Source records

BEGIN

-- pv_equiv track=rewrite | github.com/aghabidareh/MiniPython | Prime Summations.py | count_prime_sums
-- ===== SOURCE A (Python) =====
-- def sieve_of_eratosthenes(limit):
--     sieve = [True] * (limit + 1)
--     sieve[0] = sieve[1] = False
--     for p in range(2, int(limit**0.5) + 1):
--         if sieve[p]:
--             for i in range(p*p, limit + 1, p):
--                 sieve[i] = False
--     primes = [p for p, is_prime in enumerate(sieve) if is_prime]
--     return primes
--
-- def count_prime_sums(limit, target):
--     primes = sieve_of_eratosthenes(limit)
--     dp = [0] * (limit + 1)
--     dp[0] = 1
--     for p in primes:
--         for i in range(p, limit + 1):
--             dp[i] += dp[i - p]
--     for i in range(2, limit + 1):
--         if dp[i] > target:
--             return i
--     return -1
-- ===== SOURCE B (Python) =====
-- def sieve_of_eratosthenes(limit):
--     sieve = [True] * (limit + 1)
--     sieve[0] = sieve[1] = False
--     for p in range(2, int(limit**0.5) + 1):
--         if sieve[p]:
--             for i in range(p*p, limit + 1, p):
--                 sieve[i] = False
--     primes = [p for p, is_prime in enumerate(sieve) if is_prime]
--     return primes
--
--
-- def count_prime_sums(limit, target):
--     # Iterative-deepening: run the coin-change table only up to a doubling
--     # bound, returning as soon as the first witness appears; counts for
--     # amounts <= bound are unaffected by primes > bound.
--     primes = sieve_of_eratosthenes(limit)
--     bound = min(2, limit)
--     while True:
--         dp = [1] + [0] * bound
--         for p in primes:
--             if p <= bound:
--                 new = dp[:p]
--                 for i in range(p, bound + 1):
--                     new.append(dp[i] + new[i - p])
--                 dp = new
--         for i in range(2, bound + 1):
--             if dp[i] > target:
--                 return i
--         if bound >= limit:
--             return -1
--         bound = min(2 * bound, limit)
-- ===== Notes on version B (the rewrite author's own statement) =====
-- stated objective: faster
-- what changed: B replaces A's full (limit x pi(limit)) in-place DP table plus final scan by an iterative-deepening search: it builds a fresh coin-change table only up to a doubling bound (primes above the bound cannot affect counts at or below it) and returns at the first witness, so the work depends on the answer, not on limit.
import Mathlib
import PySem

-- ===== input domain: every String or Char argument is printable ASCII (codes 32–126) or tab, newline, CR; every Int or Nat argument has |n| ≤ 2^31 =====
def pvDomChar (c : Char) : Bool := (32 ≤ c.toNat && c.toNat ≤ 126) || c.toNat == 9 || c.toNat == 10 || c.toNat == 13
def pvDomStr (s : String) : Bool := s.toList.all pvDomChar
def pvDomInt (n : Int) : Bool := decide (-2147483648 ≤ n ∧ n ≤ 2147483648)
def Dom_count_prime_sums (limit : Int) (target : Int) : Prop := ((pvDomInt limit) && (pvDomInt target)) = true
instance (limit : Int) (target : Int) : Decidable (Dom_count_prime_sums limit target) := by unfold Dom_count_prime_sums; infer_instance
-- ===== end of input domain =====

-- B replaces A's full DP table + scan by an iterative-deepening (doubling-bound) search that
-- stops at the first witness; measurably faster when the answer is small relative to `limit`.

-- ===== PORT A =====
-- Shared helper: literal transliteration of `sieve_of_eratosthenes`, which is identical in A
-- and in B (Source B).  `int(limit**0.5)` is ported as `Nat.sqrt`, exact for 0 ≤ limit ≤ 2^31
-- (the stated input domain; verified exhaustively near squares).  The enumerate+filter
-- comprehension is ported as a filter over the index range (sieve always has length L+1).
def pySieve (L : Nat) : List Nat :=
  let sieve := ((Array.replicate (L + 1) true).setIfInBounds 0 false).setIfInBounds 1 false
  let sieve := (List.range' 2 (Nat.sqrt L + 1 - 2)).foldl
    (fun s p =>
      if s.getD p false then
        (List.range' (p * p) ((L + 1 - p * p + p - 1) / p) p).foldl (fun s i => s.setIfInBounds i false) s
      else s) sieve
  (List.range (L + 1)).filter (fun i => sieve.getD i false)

END

▶ [How to complete this task]: Give back every entry above, complete and exact.

▶ [Reply to the exercise]:
-- pv_equiv track=rewrite | github.com/aghabidareh/MiniPython | Prime Summations.py | count_prime_sums
-- ===== SOURCE A (Python) =====
-- def sieve_of_eratosthenes(limit):
--     sieve = [True] * (limit + 1)
--     sieve[0] = sieve[1] = False
--     for p in range(2, int(limit**0.5) + 1):
--         if sieve[p]:
--             for i in range(p*p, limit + 1, p):
--                 sieve[i] = False
--     primes = [p for p, is_prime in enumerate(sieve) if is_prime]
--     return primes
--
-- def count_prime_sums(limit, target):
--     primes = sieve_of_eratosthenes(limit)
--     dp = [0] * (limit + 1)
--     dp[0] = 1
--     for p in primes:
--         for i in range(p, limit + 1):
--             dp[i] += dp[i - p]
--     for i in range(2, limit + 1):
--         if dp[i] > target:
--             return i
--     return -1
-- ===== SOURCE B (Python) =====
-- def sieve_of_eratosthenes(limit):
--     sieve = [True] * (limit + 1)
--     sieve[0] = sieve[1] = False
--     for p in range(2, int(limit**0.5) + 1):
--         if sieve[p]:
--             for i in range(p*p, limit + 1, p):
--                 sieve[i] = False
--     primes = [p for p, is_prime in enumerate(sieve) if is_prime]
--     return primes
--
--
-- def count_prime_sums(limit, target):
--     # Iterative-deepening: run the coin-change table only up to a doubling
--     # bound, returning as soon as the first witness appears; counts for
--     # amounts <= bound are unaffected by primes > bound.
--     primes = sieve_of_eratosthenes(limit)
--     bound = min(2, limit)
--     while True:
--         dp = [1] + [0] * bound
--         for p in primes:
--             if p <= bound:
--                 new = dp[:p]
--                 for i in range(p, bound + 1):
--                     new.append(dp[i] + new[i - p])
--                 dp = new
--         for i in range(2, bound + 1):
--             if dp[i] > target:
--                 return i
--         if bound >= limit:
--             return -1
--         bound = min(2 * bound, limit)
-- ===== Notes on version B (the rewrite author's own statement) =====
-- stated objective: faster
-- what changed: B replaces A's full (limit x pi(limit)) in-place DP table plus final scan by an iterative-deepening search: it builds a fresh coin-change table only up to a doubling bound (primes above the bound cannot affect counts at or below it) and returns at the first witness, so the work depends on the answer, not on limit.
import Mathlib
import PySem

-- ===== input domain: every String or Char argument is printable ASCII (codes 32–126) or tab, newline, CR; every Int or Nat argument has |n| ≤ 2^31 =====
def pvDomChar (c : Char) : Bool := (32 ≤ c.toNat && c.toNat ≤ 126) || c.toNat == 9 || c.toNat == 10 || c.toNat == 13
def pvDomStr (s : String) : Bool := s.toList.all pvDomChar
def pvDomInt (n : Int) : Bool := decide (-2147483648 ≤ n ∧ n ≤ 2147483648)
def Dom_count_prime_sums (limit : Int) (target : Int) : Prop := ((pvDomInt limit) && (pvDomInt target)) = true
instance (limit : Int) (target : Int) : Decidable (Dom_count_prime_sums limit target) := by unfold Dom_count_prime_sums; infer_instance
-- ===== end of input domain =====

-- B replaces A's full DP table + scan by an iterative-deepening (doubling-bound) search that
-- stops at the first witness; measurably faster when the answer is small relative to `limit`.

-- ===== PORT A =====
-- Shared helper: literal transliteration of `sieve_of_eratosthenes`, which is identical in A
-- and in B (Source B).  `int(limit**0.5)` is ported as `Nat.sqrt`, exact for 0 ≤ limit ≤ 2^31
-- (the stated input domain; verified exhaustively near squares).  The enumerate+filter
-- comprehension is ported as a filter over the index range (sieve always has length L+1).
def pySieve (L : Nat) : List Nat :=
  let sieve := ((Array.replicate (L + 1) true).setIfInBounds 0 false).setIfInBounds 1 false
  let sieve := (List.range' 2 (Nat.sqrt L + 1 - 2)).foldl
    (fun s p =>
      if s.getD p false then
        (List.range' (p * p) ((L + 1 - p * p + p - 1) / p) p).foldl (fun s i => s.setIfInBounds i false) s
      else s) sieve
  (List.range (L + 1)).filter (fun i => sieve.getD i false)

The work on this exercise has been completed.